OpenProteinSet provides a massive dataset of the same quality as the one used to train AlphaFold 2, which was not made available to the research community.
Proteins are the workhorses of life. Understanding their sequences and structures is key to tackling challenges ranging from designing new enzymes to developing life-saving drugs. In recent years, Deepmind’s AlphaFold 2 AI system in particular has revolutionized the field, predicting protein structures with unprecedented accuracy. But according to a new paper from researchers at Harvard University, Harvard Medical School, Columbia University, New York University, and the Flatiron Institute, progress has been hampered by a lack of open training data.
Now, an open-source database called OpenProteinSet aims to change that by providing protein alignment data on a massive scale.
OpenProteinSet provides 16 million multiple sequence alignments
A protein’s function is encoded in its amino acid sequence. Through evolution, small changes in these sequences accumulate, while the overall structure and function remain the same. Multiple sequence alignments (MSAs) are sets of evolutionarily related protein sequences aligned by inserting gaps so that matching amino acids end up in the same columns. Analysis of patterns in these MSAs provides rich insights into a protein’s structure and function.
MSAs have long been essential to protein research, but their usefulness exploded in 2021 with AlphaFold2, which predicts protein structures with near-experimental accuracy based on massive amounts of MSA data. While AlphaFold 2 is open source, its training data remained private.
OpenProteinSet now provides 16 million MSAs and associated data, all open source. It includes MSAs for all 140,000 proteins in the Protein Data Bank (PDB), the definitive database of experimentally determined protein structures. It also includes sequences from the UniProt knowledge base, clustered by similarity.

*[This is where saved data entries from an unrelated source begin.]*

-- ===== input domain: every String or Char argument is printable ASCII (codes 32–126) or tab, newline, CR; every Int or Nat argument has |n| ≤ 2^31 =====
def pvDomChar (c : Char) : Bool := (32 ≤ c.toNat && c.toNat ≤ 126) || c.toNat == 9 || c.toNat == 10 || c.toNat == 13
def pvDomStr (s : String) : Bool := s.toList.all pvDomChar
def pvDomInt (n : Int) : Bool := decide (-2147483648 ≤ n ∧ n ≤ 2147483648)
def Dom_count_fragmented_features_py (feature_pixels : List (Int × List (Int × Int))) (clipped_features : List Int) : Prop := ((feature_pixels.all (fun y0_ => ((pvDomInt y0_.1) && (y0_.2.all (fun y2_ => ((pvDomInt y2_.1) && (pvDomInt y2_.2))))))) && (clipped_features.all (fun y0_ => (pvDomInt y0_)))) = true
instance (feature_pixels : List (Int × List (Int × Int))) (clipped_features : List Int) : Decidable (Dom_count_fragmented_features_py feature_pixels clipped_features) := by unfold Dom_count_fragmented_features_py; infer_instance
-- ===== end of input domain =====

-- B replaces A's component counting (repeated DFS extraction) by a direct connectivity test
-- (grow one seed's component to a fixpoint, compare sizes); equivalence is about the return value only.

-- ===== PORT A =====
-- helpers used by the port's termination proofs (cited by name in decreasing_by)

-- the 8-neighbour window of (y,x), and the move-one-candidate step of A's inner scan
def pvNbrs (y x : Int) : List (Int × Int) :=
  [(y-1,x-1),(y-1,x),(y-1,x+1),(y,x-1),(y,x+1),(y+1,x-1),(y+1,x),(y+1,x+1)]

def pvMove (st : List (Int × Int) × List (Int × Int)) (c : Int × Int) :
    List (Int × Int) × List (Int × Int) :=
  if c ∈ st.1 then (st.1.erase c, c :: st.2) else st

-- port of A's nested 'for ny in range(y-1,y+2): for nx in range(x-1,x+2)' neighbour scan;
-- 'remaining.remove' is List.erase (exact: the removal is guarded by the membership test)
def pvVisitA (y x : Int) (st : List (Int × Int) × List (Int × Int)) :
    List (Int × Int) × List (Int × Int) :=
  (PySem.List.pyRange (y - 1) (y + 2) 1).foldl (fun st ny =>
    (PySem.List.pyRange (x - 1) (x + 2) 1).foldl (fun st nx =>
      if (ny, nx) = (y, x) then st
      else if (ny, nx) ∈ st.1 then (st.1.erase (ny, nx), (ny, nx) :: st.2) else st) st) st

lemma pvRange3 (a : Int) : PySem.List.pyRange (a - 1) (a + 2) 1 = [a - 1, a, a + 1] := by
  have h1 : a - 1 + 1 = a := by ring
  rw [PySem.List.pyRange_one_cons (by omega), h1, PySem.List.pyRange_one_cons (by omega),
      PySem.List.pyRange_one_cons (by omega), PySem.List.pyRange_one_eq_nil (by omega)]

lemma pvRow_off (ny x y : Int) (hne : ny ≠ y) (st : List (Int × Int) × List (Int × Int)) :
    (PySem.List.pyRange (x - 1) (x + 2) 1).foldl (fun st nx =>
      if (ny, nx) = (y, x) then st
      else if (ny, nx) ∈ st.1 then (st.1.erase (ny, nx), (ny, nx) :: st.2) else st) st
    = pvMove (pvMove (pvMove st (ny, x - 1)) (ny, x)) (ny, x + 1) := by
  rw [pvRange3]
  simp only [List.foldl_cons, List.foldl_nil,
    show ((ny, x - 1) = ((y, x) : Int × Int)) ↔ False by simp only [Prod.mk.injEq, iff_false]; omega,
    show ((ny, x) = ((y, x) : Int × Int)) ↔ False by simp only [Prod.mk.injEq, iff_false]; omega,
    show ((ny, x + 1) = ((y, x) : Int × Int)) ↔ False by simp only [Prod.mk.injEq, iff_false]; omega,
    if_false, pvMove]

lemma pvRow_center (x y : Int) (st : List (Int × Int) × List (Int × Int)) :
    (PySem.List.pyRange (x - 1) (x + 2) 1).foldl (fun st nx =>
      if (y, nx) = (y, x) then st
      else if (y, nx) ∈ st.1 then (st.1.erase (y, nx), (y, nx) :: st.2) else st) st
    = pvMove (pvMove st (y, x - 1)) (y, x + 1) := by
  rw [pvRange3]
  simp only [List.foldl_cons, List.foldl_nil,
    show ((y, x - 1) = ((y, x) : Int × Int)) ↔ False by simp only [Prod.mk.injEq, iff_false]; omega,
    show ((y, x + 1) = ((y, x) : Int × Int)) ↔ False by simp only [Prod.mk.injEq, iff_false]; omega,
    if_false, if_true, pvMove]

lemma pvVisitA_eq_fold (y x : Int) (st : List (Int × Int) × List (Int × Int)) :
    pvVisitA y x st = (pvNbrs y x).foldl pvMove st := by
  unfold pvVisitA pvNbrs
  rw [pvRange3 y]
  simp only [List.foldl_cons, List.foldl_nil]
  rw [pvRow_off (y-1) x y (by omega), pvRow_center x y, pvRow_off (y+1) x y (by omega)]

lemma pvMove_sum (st : List (Int × Int) × List (Int × Int)) (c : Int × Int) :
    (pvMove st c).1.length + (pvMove st c).2.length ≤ st.1.length + st.2.length := by
  unfold pvMove
  split_ifs with h
  · have := List.length_erase_of_mem h
    have : 1 ≤ st.1.length := List.length_pos_of_mem h
    simp_all
    omega
  · omega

For PDB proteins, OpenProteinSet provides raw MSAs from multiple sequence databases. It also includes structurally similar proteins identified by searching the PDB. Predicted structures from AlphaFold2 are included for 270,000 different UniProt clusters.
Researchers recreate AlphaFold 2 with open-source dataset
The developers also used OpenProteinSet to train OpenFold, an open recreation of AlphaFold 2. According to them, OpenFold performs on par with the original, proving the sufficiency of this open data.
“With OpenProteinSet, we have greatly increased the quantity and quality of precomputed MSAs available to the molecular machine learning communities,” the team said. “The dataset has immediate applications to diverse tasks in structural biology.”
The OpenProteinSet is hosted and available on AWS.